Records:
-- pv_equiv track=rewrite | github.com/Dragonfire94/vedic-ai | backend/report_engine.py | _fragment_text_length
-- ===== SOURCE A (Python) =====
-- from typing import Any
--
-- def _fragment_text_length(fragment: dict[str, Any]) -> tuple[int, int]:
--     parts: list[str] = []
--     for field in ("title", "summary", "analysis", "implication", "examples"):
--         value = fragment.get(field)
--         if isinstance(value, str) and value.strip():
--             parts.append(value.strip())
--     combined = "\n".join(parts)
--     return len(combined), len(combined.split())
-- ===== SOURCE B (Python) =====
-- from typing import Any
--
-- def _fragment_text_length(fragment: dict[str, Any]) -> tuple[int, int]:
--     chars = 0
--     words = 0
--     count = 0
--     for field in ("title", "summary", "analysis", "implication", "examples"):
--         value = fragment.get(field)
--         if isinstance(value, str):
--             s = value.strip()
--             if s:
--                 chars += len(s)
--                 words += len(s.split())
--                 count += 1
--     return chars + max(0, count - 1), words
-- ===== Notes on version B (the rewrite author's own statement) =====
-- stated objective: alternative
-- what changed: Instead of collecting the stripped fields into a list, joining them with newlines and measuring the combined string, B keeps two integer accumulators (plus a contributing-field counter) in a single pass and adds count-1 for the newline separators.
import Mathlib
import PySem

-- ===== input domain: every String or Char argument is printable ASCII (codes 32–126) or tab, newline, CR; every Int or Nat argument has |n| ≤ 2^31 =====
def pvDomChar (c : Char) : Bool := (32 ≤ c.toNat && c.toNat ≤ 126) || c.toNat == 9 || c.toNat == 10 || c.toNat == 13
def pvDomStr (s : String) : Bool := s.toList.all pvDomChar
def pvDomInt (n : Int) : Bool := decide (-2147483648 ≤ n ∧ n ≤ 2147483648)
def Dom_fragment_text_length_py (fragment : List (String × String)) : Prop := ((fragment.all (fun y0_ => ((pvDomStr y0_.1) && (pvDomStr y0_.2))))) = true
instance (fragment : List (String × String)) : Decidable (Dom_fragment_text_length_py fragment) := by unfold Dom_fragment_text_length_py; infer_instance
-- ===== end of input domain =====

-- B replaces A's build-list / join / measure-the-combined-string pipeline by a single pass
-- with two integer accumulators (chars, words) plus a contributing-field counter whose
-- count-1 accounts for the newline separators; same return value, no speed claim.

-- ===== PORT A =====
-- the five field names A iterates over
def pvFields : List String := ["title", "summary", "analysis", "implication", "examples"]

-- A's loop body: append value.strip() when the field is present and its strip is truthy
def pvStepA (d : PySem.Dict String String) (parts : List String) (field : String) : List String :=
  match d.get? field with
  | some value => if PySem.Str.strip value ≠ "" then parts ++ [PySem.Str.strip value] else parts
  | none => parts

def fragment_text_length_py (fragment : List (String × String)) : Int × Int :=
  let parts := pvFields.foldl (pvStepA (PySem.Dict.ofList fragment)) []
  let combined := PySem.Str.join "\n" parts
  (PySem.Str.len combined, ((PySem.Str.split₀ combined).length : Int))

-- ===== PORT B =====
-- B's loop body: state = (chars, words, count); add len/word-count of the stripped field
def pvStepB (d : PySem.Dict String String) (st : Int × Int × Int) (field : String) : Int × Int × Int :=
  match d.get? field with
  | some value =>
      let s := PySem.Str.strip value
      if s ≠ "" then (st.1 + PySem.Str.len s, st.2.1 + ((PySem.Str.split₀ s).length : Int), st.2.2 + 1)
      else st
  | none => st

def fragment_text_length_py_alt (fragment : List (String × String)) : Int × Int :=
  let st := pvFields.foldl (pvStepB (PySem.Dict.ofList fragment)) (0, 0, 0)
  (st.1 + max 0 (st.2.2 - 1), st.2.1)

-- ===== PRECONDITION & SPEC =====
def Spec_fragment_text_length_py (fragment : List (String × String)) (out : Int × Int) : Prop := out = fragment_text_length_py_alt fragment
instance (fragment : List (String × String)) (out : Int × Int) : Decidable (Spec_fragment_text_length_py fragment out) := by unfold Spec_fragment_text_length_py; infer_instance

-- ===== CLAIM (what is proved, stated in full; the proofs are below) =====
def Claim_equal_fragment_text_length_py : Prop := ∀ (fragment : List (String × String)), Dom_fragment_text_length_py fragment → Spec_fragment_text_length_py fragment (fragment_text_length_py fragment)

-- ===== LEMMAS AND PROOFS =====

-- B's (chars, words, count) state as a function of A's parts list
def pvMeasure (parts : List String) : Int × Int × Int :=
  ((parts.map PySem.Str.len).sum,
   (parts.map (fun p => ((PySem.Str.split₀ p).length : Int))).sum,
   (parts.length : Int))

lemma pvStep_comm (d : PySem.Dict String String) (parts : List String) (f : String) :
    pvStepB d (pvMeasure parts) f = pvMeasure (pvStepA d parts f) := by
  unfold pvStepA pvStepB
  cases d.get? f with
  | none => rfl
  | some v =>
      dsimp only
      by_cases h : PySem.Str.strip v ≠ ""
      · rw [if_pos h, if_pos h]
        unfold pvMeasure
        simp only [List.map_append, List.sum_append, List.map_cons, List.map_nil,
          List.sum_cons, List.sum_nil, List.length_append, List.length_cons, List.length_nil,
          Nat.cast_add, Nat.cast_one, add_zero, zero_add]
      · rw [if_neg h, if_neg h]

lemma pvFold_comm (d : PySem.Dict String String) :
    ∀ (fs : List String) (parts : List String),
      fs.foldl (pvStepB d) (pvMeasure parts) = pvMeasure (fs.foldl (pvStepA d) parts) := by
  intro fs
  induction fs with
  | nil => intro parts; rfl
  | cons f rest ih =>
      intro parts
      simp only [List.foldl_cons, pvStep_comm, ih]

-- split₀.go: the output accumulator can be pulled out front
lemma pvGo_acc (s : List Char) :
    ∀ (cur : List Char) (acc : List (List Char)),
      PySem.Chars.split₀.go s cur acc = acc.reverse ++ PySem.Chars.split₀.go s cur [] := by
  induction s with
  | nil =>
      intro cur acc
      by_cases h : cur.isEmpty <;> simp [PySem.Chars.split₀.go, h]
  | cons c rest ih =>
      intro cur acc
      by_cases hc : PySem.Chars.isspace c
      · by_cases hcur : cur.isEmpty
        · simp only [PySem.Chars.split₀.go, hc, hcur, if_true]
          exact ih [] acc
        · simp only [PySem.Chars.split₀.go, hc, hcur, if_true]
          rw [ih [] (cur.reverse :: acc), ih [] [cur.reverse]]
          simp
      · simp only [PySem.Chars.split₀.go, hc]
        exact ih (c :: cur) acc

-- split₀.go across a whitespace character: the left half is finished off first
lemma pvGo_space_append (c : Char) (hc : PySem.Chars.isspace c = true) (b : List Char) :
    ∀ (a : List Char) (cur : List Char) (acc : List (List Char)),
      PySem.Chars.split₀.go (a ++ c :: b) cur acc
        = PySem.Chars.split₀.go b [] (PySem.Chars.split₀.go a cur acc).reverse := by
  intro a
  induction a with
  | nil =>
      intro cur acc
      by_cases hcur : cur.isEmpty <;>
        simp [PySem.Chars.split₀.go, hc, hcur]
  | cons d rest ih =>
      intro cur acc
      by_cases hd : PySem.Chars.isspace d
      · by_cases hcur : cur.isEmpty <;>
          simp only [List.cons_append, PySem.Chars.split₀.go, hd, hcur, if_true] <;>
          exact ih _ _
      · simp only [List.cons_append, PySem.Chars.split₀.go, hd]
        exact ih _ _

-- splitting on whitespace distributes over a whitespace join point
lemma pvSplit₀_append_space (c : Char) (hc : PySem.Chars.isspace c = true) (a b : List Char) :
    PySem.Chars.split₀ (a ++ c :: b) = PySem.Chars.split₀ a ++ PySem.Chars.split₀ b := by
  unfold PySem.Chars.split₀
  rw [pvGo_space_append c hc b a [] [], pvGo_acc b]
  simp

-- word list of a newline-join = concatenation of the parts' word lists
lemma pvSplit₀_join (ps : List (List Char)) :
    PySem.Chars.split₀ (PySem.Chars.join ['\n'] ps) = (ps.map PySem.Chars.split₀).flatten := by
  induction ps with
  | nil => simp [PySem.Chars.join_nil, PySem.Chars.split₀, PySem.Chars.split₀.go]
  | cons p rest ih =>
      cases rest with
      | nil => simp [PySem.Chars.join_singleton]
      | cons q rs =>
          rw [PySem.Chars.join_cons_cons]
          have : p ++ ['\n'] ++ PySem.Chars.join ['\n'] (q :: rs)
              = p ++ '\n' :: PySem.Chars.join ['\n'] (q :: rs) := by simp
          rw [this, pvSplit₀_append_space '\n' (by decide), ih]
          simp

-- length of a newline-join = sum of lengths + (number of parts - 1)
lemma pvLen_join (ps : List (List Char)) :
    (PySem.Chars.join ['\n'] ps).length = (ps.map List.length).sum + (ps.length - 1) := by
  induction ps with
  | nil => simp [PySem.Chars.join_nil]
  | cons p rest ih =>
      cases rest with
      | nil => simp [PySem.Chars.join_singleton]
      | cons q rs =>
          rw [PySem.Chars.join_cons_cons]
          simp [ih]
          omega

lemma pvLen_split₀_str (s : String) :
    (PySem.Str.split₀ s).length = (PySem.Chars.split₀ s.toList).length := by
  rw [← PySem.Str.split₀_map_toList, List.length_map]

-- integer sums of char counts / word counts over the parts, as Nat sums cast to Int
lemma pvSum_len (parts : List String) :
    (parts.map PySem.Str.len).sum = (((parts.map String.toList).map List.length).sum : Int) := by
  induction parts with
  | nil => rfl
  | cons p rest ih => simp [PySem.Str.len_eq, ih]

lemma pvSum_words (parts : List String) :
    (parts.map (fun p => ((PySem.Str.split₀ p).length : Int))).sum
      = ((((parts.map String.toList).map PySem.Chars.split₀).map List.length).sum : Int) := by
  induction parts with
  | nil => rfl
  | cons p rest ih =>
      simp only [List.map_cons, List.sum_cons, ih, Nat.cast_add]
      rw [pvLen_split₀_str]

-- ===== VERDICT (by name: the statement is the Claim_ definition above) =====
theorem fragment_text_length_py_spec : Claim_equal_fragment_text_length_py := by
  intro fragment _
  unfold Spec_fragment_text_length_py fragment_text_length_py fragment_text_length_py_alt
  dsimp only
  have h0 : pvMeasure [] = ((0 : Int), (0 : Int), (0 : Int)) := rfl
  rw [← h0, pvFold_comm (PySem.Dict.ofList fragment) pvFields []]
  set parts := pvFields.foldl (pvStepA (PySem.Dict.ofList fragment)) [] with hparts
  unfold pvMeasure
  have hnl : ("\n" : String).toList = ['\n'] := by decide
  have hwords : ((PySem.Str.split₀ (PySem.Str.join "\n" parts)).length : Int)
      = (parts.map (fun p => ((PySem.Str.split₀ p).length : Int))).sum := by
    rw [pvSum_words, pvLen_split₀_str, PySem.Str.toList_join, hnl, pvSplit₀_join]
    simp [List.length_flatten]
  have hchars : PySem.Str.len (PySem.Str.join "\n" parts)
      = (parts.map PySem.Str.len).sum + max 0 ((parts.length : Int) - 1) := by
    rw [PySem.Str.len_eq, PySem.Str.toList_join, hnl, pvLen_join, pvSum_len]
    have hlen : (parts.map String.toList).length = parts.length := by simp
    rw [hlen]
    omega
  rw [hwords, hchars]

What the exercise asks: Word for word, repeat the lines that begin at the one with "Int) - 1) := by" and continue to the end of the listing above.

Exercise result:
      = (parts.map PySem.Str.len).sum + max 0 ((parts.length : Int) - 1) := by
    rw [PySem.Str.len_eq, PySem.Str.toList_join, hnl, pvLen_join, pvSum_len]
    have hlen : (parts.map String.toList).length = parts.length := by simp
    rw [hlen]
    omega
  rw [hwords, hchars]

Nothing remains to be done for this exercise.